Your government is watching you, CSG activists

February 7, 2012
Issue 
Narrabri police train a video camera on an activist during a protest in the Pilliga last year. Photo: Kate Ausburn

The government has admitted that it is using both the Australian Federal Police and a private intelligence consultancy to monitor coal seam gas (CSG) protesters, say the Greens.

Speaking in federal parliament on Tuesday 7 February ALP Senator Joe Ludwig, representing the Attorney-General, “made it clear that the federal police were undertaking surveillance of coal seam gas protesters,” said Queensland Greens state spokesperson Libby Connors.

“So law abiding citizens from farmers and frustrated landholders to mothers living on the Tara estate who have participated in legitimate protest may now have a federal police file.”

Greens Senator Christine Milne explained in a statement: "Minister Ludwig confirmed … in response to my question, that some surveillance of protesters is being outsourced to a private agency — the National Open Source Intelligence Centre (NOSIC).”

Established in 2001, NOSIC is a private company that provides state and federal agencies with services including monitoring of “current and emerging issues relating to global activism and related crime,” according to the company website.

An investigation published last month by Philip Dorling for The Age looking at ongoing (and increasing) government sanctioned surveillance of environmental activists revealed NOSIC has been “engaged on contract by the AFP and the Attorney-General’s Department since at least 2003.”

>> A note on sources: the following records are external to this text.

-- pv_equiv track=rewrite | github.com/tumffa/aidmx | src/services/ola_dmx_controller.py | _coalesce_identical_frames
-- ===== SOURCE A (Python) =====
-- def _coalesce_identical_frames(frame_delays_ms, dmx_frames):
--     """
--     Merge consecutive identical frames by summing their delays.
--     This can drastically reduce SendDmx call count when many frames don't change.
--     """
--     if not dmx_frames:
--         return frame_delays_ms, dmx_frames
--
--     new_delays = []
--     new_frames = []
--
--     prev = dmx_frames[0]
--     acc_delay = int(frame_delays_ms[0]) if frame_delays_ms else 0
--
--     for i in range(1, len(dmx_frames)):
--         cur = dmx_frames[i]
--         d = int(frame_delays_ms[i]) if i < len(frame_delays_ms) else 0
--
--         if cur == prev:
--             acc_delay += d
--         else:
--             new_frames.append(prev)
--             new_delays.append(acc_delay)
--             prev = cur
--             acc_delay = d
--
--     new_frames.append(prev)
--     new_delays.append(acc_delay)
--     return new_delays, new_frames
-- ===== SOURCE B (Python) =====
-- def _coalesce_identical_frames(frame_delays_ms, dmx_frames):
--     """Run-based rewrite: an inner scan measures each run of identical
--     consecutive frames, the matching delay slice is summed, and both lists
--     are sliced past the run (alternative decomposition; slicing copies, so not faster)."""
--     if not dmx_frames:
--         return frame_delays_ms, dmx_frames
--     new_delays, new_frames = [], []
--     delays, frames = list(frame_delays_ms), list(dmx_frames)
--     while frames:
--         head = frames[0]
--         k = 1
--         while k < len(frames) and frames[k] == head:
--             k += 1
--         new_frames.append(head)
--         new_delays.append(sum(int(d) for d in delays[:k]))
--         delays, frames = delays[k:], frames[k:]
--     return new_delays, new_frames
-- ===== Notes on version B (the rewrite author's own statement) =====
-- stated objective: alternative
-- what changed: Replaces A's single index loop carrying prev/acc accumulator state with a run-at-a-time scan: an inner loop measures each run of identical consecutive frames, the matching delay slice is summed in one go, and both lists are sliced past the run.
import Mathlib
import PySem

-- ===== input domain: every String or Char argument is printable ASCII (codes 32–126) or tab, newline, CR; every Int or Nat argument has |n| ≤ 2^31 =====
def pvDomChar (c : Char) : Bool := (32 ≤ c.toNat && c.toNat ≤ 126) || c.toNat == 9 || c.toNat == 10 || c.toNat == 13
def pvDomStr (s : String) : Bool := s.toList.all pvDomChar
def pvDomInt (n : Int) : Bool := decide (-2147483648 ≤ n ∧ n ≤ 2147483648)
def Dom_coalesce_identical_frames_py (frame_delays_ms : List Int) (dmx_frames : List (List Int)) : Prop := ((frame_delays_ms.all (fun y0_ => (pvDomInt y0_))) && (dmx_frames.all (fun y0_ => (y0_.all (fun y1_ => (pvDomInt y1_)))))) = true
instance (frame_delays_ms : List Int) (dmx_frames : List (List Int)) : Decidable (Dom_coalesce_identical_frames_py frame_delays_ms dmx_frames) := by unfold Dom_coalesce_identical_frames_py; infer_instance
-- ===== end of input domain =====

-- B replaces A's prev/acc accumulator pass by a run-at-a-time scan that slices both lists past each run (alternative decomposition, not faster).

-- ===== PORT A =====
-- A-side helper: the body of A's `for i in range(1, len(dmx_frames))` loop,
-- state = (new_delays, new_frames, prev, acc_delay).
def pvStepA (frame_delays_ms : List Int) (dmx_frames : List (List Int))
    (s : List Int × List (List Int) × List Int × Int) (i : Nat) :
    List Int × List (List Int) × List Int × Int :=
  let cur := dmx_frames.getD i []
  -- d = int(frame_delays_ms[i]) if i < len(frame_delays_ms) else 0  (int on int = identity)
  let d : Int := if i < frame_delays_ms.length then frame_delays_ms.getD i 0 else 0
  if cur = s.2.2.1 then (s.1, s.2.1, s.2.2.1, s.2.2.2 + d)
  else (s.1 ++ [s.2.2.2], s.2.1 ++ [s.2.2.1], cur, d)

def coalesce_identical_frames_py (frame_delays_ms : List Int) (dmx_frames : List (List Int)) : List Int × List (List Int) :=
  if dmx_frames = [] then (frame_delays_ms, dmx_frames)
  else
    let prev0 : List Int := dmx_frames.getD 0 []
    let acc0 : Int := if frame_delays_ms ≠ [] then frame_delays_ms.getD 0 0 else 0
    let st := (List.range' 1 (dmx_frames.length - 1)).foldl
      (pvStepA frame_delays_ms dmx_frames) ([], [], prev0, acc0)
    (st.1 ++ [st.2.2.2], st.2.1 ++ [st.2.2.1])

-- ===== PORT B =====
-- B-side helper: the inner `while k < len(frames) and frames[k] == head` scan (k = 1 + run length of the rest).
def pvRunLen (head : List Int) : List (List Int) → Nat
  | [] => 0
  | c :: t => if c = head then 1 + pvRunLen head t else 0

-- B's outer `while frames:` loop: one run per iteration, slicing both lists past it.
def pvCoalesceGo : List Int → List (List Int) → List Int × List (List Int)
  | _, [] => ([], [])
  | delays, head :: rest =>
    let k := 1 + pvRunLen head rest
    let total : Int := (delays.take k).sum
    let r := pvCoalesceGo (delays.drop k) ((head :: rest).drop k)
    (total :: r.1, head :: r.2)
termination_by _ frames => frames.length
decreasing_by simp

def coalesce_identical_frames_py_alt (frame_delays_ms : List Int) (dmx_frames : List (List Int)) : List Int × List (List Int) :=
  if dmx_frames = [] then (frame_delays_ms, dmx_frames)
  else pvCoalesceGo frame_delays_ms dmx_frames

-- ===== PRECONDITION & SPEC =====
def Spec_coalesce_identical_frames_py (frame_delays_ms : List Int) (dmx_frames : List (List Int)) (out : List Int × List (List Int)) : Prop := out = coalesce_identical_frames_py_alt frame_delays_ms dmx_frames
instance (frame_delays_ms : List Int) (dmx_frames : List (List Int)) (out : List Int × List (List Int)) : Decidable (Spec_coalesce_identical_frames_py frame_delays_ms dmx_frames out) := by unfold Spec_coalesce_identical_frames_py; infer_instance

-- ===== CLAIM (what is proved, stated in full; the proofs are below) =====
def Claim_equal_coalesce_identical_frames_py : Prop := ∀ (frame_delays_ms : List Int) (dmx_frames : List (List Int)), Dom_coalesce_identical_frames_py frame_delays_ms dmx_frames → Spec_coalesce_identical_frames_py frame_delays_ms dmx_frames (coalesce_identical_frames_py frame_delays_ms dmx_frames)

-- ===== LEMMAS AND PROOFS =====

-- the (cur, d) pair list A's loop effectively iterates over, built structurally
def pvMkPairs : List Int → List (List Int) → List (List Int × Int)
  | _, [] => []
  | ds, f :: fs => (f, ds.headD 0) :: pvMkPairs ds.tail fs

-- A's loop, rephrased as structural recursion over the pair list
def pvGP : List (List Int × Int) → List Int → Int → List Int × List (List Int)
  | [], prev, acc => ([acc], [prev])
  | (c, d) :: t, prev, acc =>
    if c = prev then pvGP t prev (acc + d)
    else
      let r := pvGP t c d
      (acc :: r.1, prev :: r.2)

theorem pvCoalesceGo_nil (ds : List Int) : pvCoalesceGo ds [] = ([], []) := by
  rw [pvCoalesceGo.eq_def]

theorem pvCoalesceGo_cons (ds : List Int) (f : List Int) (fs : List (List Int)) :
    pvCoalesceGo ds (f :: fs) =
    (((ds.take (1 + pvRunLen f fs)).sum)
        :: (pvCoalesceGo (ds.drop (1 + pvRunLen f fs)) ((f :: fs).drop (1 + pvRunLen f fs))).1,
     f :: (pvCoalesceGo (ds.drop (1 + pvRunLen f fs)) ((f :: fs).drop (1 + pvRunLen f fs))).2) := by
  rw [pvCoalesceGo.eq_def]

theorem pv_headD_drop (D : List Int) : ∀ s, (D.drop s).headD 0 = D.getD s 0 := by
  induction D with
  | nil => intro s; cases s <;> simp [List.getD]
  | cons d ds ih => intro s; cases s <;> simp [List.getD]

theorem pv_guard_getD (D : List Int) (i : Nat) :
    (if i < D.length then D[i]?.getD 0 else 0) = D[i]?.getD 0 := by
  split
  · rfl
  · rename_i h
    rw [List.getElem?_eq_none (by omega : D.length ≤ i)]
    rfl

theorem pv_range_map (F : List (List Int)) (D : List Int) :
    ∀ (n s : Nat), F.length = s + n →
    (List.range' s n).map (fun i => ((F.getD i []), (D.getD i 0))) = pvMkPairs (D.drop s) (F.drop s) := by
  intro n
  induction n with
  | zero => intro s h; simp [List.drop_eq_nil_of_le (by omega : F.length ≤ s), pvMkPairs]
  | succ n ih =>
    intro s h
    have hs : s < F.length := by omega
    rw [List.range'_succ]
    have hdrop : F.drop s = F[s] :: F.drop (s + 1) := List.drop_eq_getElem_cons hs
    simp only [List.map_cons, hdrop, pvMkPairs, List.tail_drop]
    congr 1
    · rw [List.getD_eq_getElem F [] hs, pv_headD_drop]
    · exact ih (s + 1) (by omega)

theorem pv_foldl_gp :
    ∀ (ps : List (List Int × Int)) nd nf prev acc,
    (let st := (ps.map (fun p => p)).foldl
        (fun s (p : List Int × Int) =>
          if p.1 = s.2.2.1 then (s.1, s.2.1, s.2.2.1, s.2.2.2 + p.2)
          else (s.1 ++ [s.2.2.2], s.2.1 ++ [s.2.2.1], p.1, p.2)) (nd, nf, prev, acc)
     (st.1 ++ [st.2.2.2], st.2.1 ++ [st.2.2.1]))
    = (nd ++ (pvGP ps prev acc).1, nf ++ (pvGP ps prev acc).2) := by
  intro ps
  induction ps with
  | nil => intro nd nf prev acc; simp [pvGP]
  | cons p t ih =>
    intro nd nf prev acc
    obtain ⟨c, d⟩ := p
    by_cases hc : c = prev
    · simpa [pvGP, hc] using ih nd nf prev (acc + d)
    · simpa [pvGP, hc] using ih (nd ++ [acc]) (nf ++ [prev]) c d

theorem pv_sum_take_cons (ds : List Int) (j : Nat) :
    (ds.take (1 + j)).sum = ds.headD 0 + (ds.tail.take j).sum := by
  cases ds with
  | nil => simp
  | cons d t => rw [(by omega : 1 + j = j + 1)]; simp

theorem pv_gp_run : ∀ (fs : List (List Int)) (ds : List Int) (f : List Int) (acc : Int),
    pvGP (pvMkPairs ds fs) f acc =
    (match fs.drop (pvRunLen f fs) with
     | [] => ([acc + ((ds.take (pvRunLen f fs)).sum)], [f])
     | c :: t =>
       let r := pvGP (pvMkPairs (ds.drop (pvRunLen f fs)).tail t) c ((ds.drop (pvRunLen f fs)).headD 0)
       ((acc + ((ds.take (pvRunLen f fs)).sum)) :: r.1, f :: r.2)) := by
  intro fs
  induction fs with
  | nil => intro ds f acc; simp [pvMkPairs, pvGP, pvRunLen]
  | cons c t ih =>
    intro ds f acc
    by_cases hc : c = f
    · subst hc
      have hrl : pvRunLen c (c :: t) = 1 + pvRunLen c t := by simp [pvRunLen]
      rw [hrl]
      have h1 : pvMkPairs ds (c :: t) = (c, ds.headD 0) :: pvMkPairs ds.tail t := rfl
      rw [h1]
      have h2 : pvGP ((c, ds.headD 0) :: pvMkPairs ds.tail t) c acc
          = pvGP (pvMkPairs ds.tail t) c (acc + ds.headD 0) := by simp [pvGP]
      rw [h2, ih ds.tail c (acc + ds.headD 0)]
      have hdrop : ∀ (l : List Int) (j : Nat), l.tail.drop j = l.drop (1 + j) := by
        intro l j; rw [← List.drop_drop]; simp
      have hdropf : (c :: t).drop (1 + pvRunLen c t) = t.drop (pvRunLen c t) := by
        rw [(by omega : 1 + pvRunLen c t = pvRunLen c t + 1)]; simp
      rw [hdropf, hdrop ds (pvRunLen c t), pv_sum_take_cons]
      cases t.drop (pvRunLen c t) <;> simp [add_assoc]
    · have hrl : pvRunLen f (c :: t) = 0 := by simp [pvRunLen, hc]
      rw [hrl]
      have h1 : pvMkPairs ds (c :: t) = (c, ds.headD 0) :: pvMkPairs ds.tail t := rfl
      rw [h1]
      simp [pvGP, hc]

theorem pv_go_gp_aux : ∀ (n : Nat) (fs : List (List Int)), fs.length ≤ n →
    ∀ (ds : List Int) (f : List Int),
    pvCoalesceGo ds (f :: fs) = pvGP (pvMkPairs ds.tail fs) f (ds.headD 0) := by
  intro n
  induction n with
  | zero =>
    intro fs hfs ds f
    cases fs with
    | cons a b => simp at hfs
    | nil =>
      rw [pvCoalesceGo_cons]
      have h0 : pvRunLen f [] = 0 := rfl
      rw [h0, show ([f] : List (List Int)).drop (1 + 0) = [] from rfl, pvCoalesceGo_nil]
      rw [show pvMkPairs ds.tail [] = [] from rfl, show pvGP [] f (ds.headD 0) = ([ds.headD 0], [f]) from rfl]
      cases ds <;> simp
  | succ n ih =>
    intro fs hfs ds f
    rw [pvCoalesceGo_cons]
    rw [pv_gp_run fs ds.tail f (ds.headD 0)]
    have hdropf : (f :: fs).drop (1 + pvRunLen f fs) = fs.drop (pvRunLen f fs) := by
      rw [(by omega : 1 + pvRunLen f fs = pvRunLen f fs + 1)]; simp
    have hdropd : ds.drop (1 + pvRunLen f fs) = ds.tail.drop (pvRunLen f fs) := by
      rw [← List.drop_drop]; simp
    cases hcase : fs.drop (pvRunLen f fs) with
    | nil =>
      rw [hdropf, hcase, pvCoalesceGo_nil, pv_sum_take_cons]
    | cons c t =>
      have hlen : t.length < fs.length := by
        have := congrArg List.length hcase
        simp at this; omega
      rw [hdropf, hcase]
      rw [ih t (by omega) (ds.drop (1 + pvRunLen f fs)) c]
      rw [hdropd]
      simp [pv_sum_take_cons]

-- ===== VERDICT (by name: the statement is the Claim_ definition above) =====
theorem coalesce_identical_frames_py_spec : Claim_equal_coalesce_identical_frames_py := by
  intro ds fs _
  unfold Spec_coalesce_identical_frames_py
  unfold coalesce_identical_frames_py coalesce_identical_frames_py_alt
  by_cases h : fs = []
  · simp [h]
  · simp only [h, if_false]
    obtain ⟨f, t, rfl⟩ : ∃ f t, fs = f :: t := by
      cases fs with | nil => exact absurd rfl h | cons a b => exact ⟨a, b, rfl⟩
    have hstep : ∀ (s : List Int × List (List Int) × List Int × Int) (i : Nat),
        pvStepA ds (f :: t) s i =
        (fun s (p : List Int × Int) =>
          if p.1 = s.2.2.1 then (s.1, s.2.1, s.2.2.1, s.2.2.2 + p.2)
          else (s.1 ++ [s.2.2.2], s.2.1 ++ [s.2.2.1], p.1, p.2)) s
          (((f :: t).getD i []), (ds.getD i 0)) := by
      intro s i
      simp [pvStepA, List.getD, pv_guard_getD]
    have hfold : (List.range' 1 ((f :: t).length - 1)).foldl (pvStepA ds (f :: t))
          ([], [], (f :: t).getD 0 [], if ds ≠ [] then ds.getD 0 0 else 0)
        = (pvMkPairs ds.tail t).foldl
          (fun s (p : List Int × Int) =>
            if p.1 = s.2.2.1 then (s.1, s.2.1, s.2.2.1, s.2.2.2 + p.2)
            else (s.1 ++ [s.2.2.2], s.2.1 ++ [s.2.2.1], p.1, p.2))
          ([], [], (f :: t).getD 0 [], if ds ≠ [] then ds.getD 0 0 else 0) := by
      have hmk : pvMkPairs (ds.drop 1) ((f :: t).drop 1) = pvMkPairs ds.tail t := by
        simp [List.drop_one]
      rw [← hmk, ← pv_range_map (f :: t) ds t.length 1 (by simp; omega)]
      rw [List.foldl_map]
      congr 1
      funext s i
      exact hstep s i
    have hacc : (if ds ≠ [] then ds.getD 0 0 else 0) = ds.headD 0 := by
      cases ds <;> simp [List.getD]
    have hprev : (f :: t).getD 0 [] = f := rfl
    rw [hfold]
    have := pv_foldl_gp (pvMkPairs ds.tail t) [] [] ((f :: t).getD 0 []) (if ds ≠ [] then ds.getD 0 0 else 0)
    simp only [List.map_id'] at this
    rw [this]
    rw [pv_go_gp_aux t.length t (le_refl _) ds f]
    cases ds <;> simp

The NOSIC website says it provides intelligence on “the identity, capability and intentions of organisations or individuals that engage in radical activism…” as well as criminal or unlawful behaviour, and the potential “impact on public order, business continuity or community values”. The organisation says “no information is collected unlawfully or obtained at its source by clandestine or covert means”.

Milne raised concerns about the costs involved in ongoing surveillance of people engaged in protest against the mining industry. “What an extraordinary use of taxpayers’ money to spy on legitimate protesters in order to protect the commercial interests of polluting companies,” she said.

“Farmers in Queensland trying to protect their land from coal seam gas mining, and parents concerned about their children’s health, will be understandably outraged that they may be under surveillance by the Australian Federal Police.”

Drew Hutton, President of Lock the Gate Alliance, which represents more than 100 community groups concerned about the CSG industry, said that surveillance was a method of “intimidation” used against protesters by the government.

Hutton condemned the government for “…spying on ordinary farmers and rural Australians pursuing legitimate, non-violent protest.”

Given the sight of police officers with their video cameras trained on activists at almost every recent protest (and the rising improper conflation of environmental civil disobedience and terrorism) the news of government monitoring, while concerning, will come as no surprise to many activists and their allies.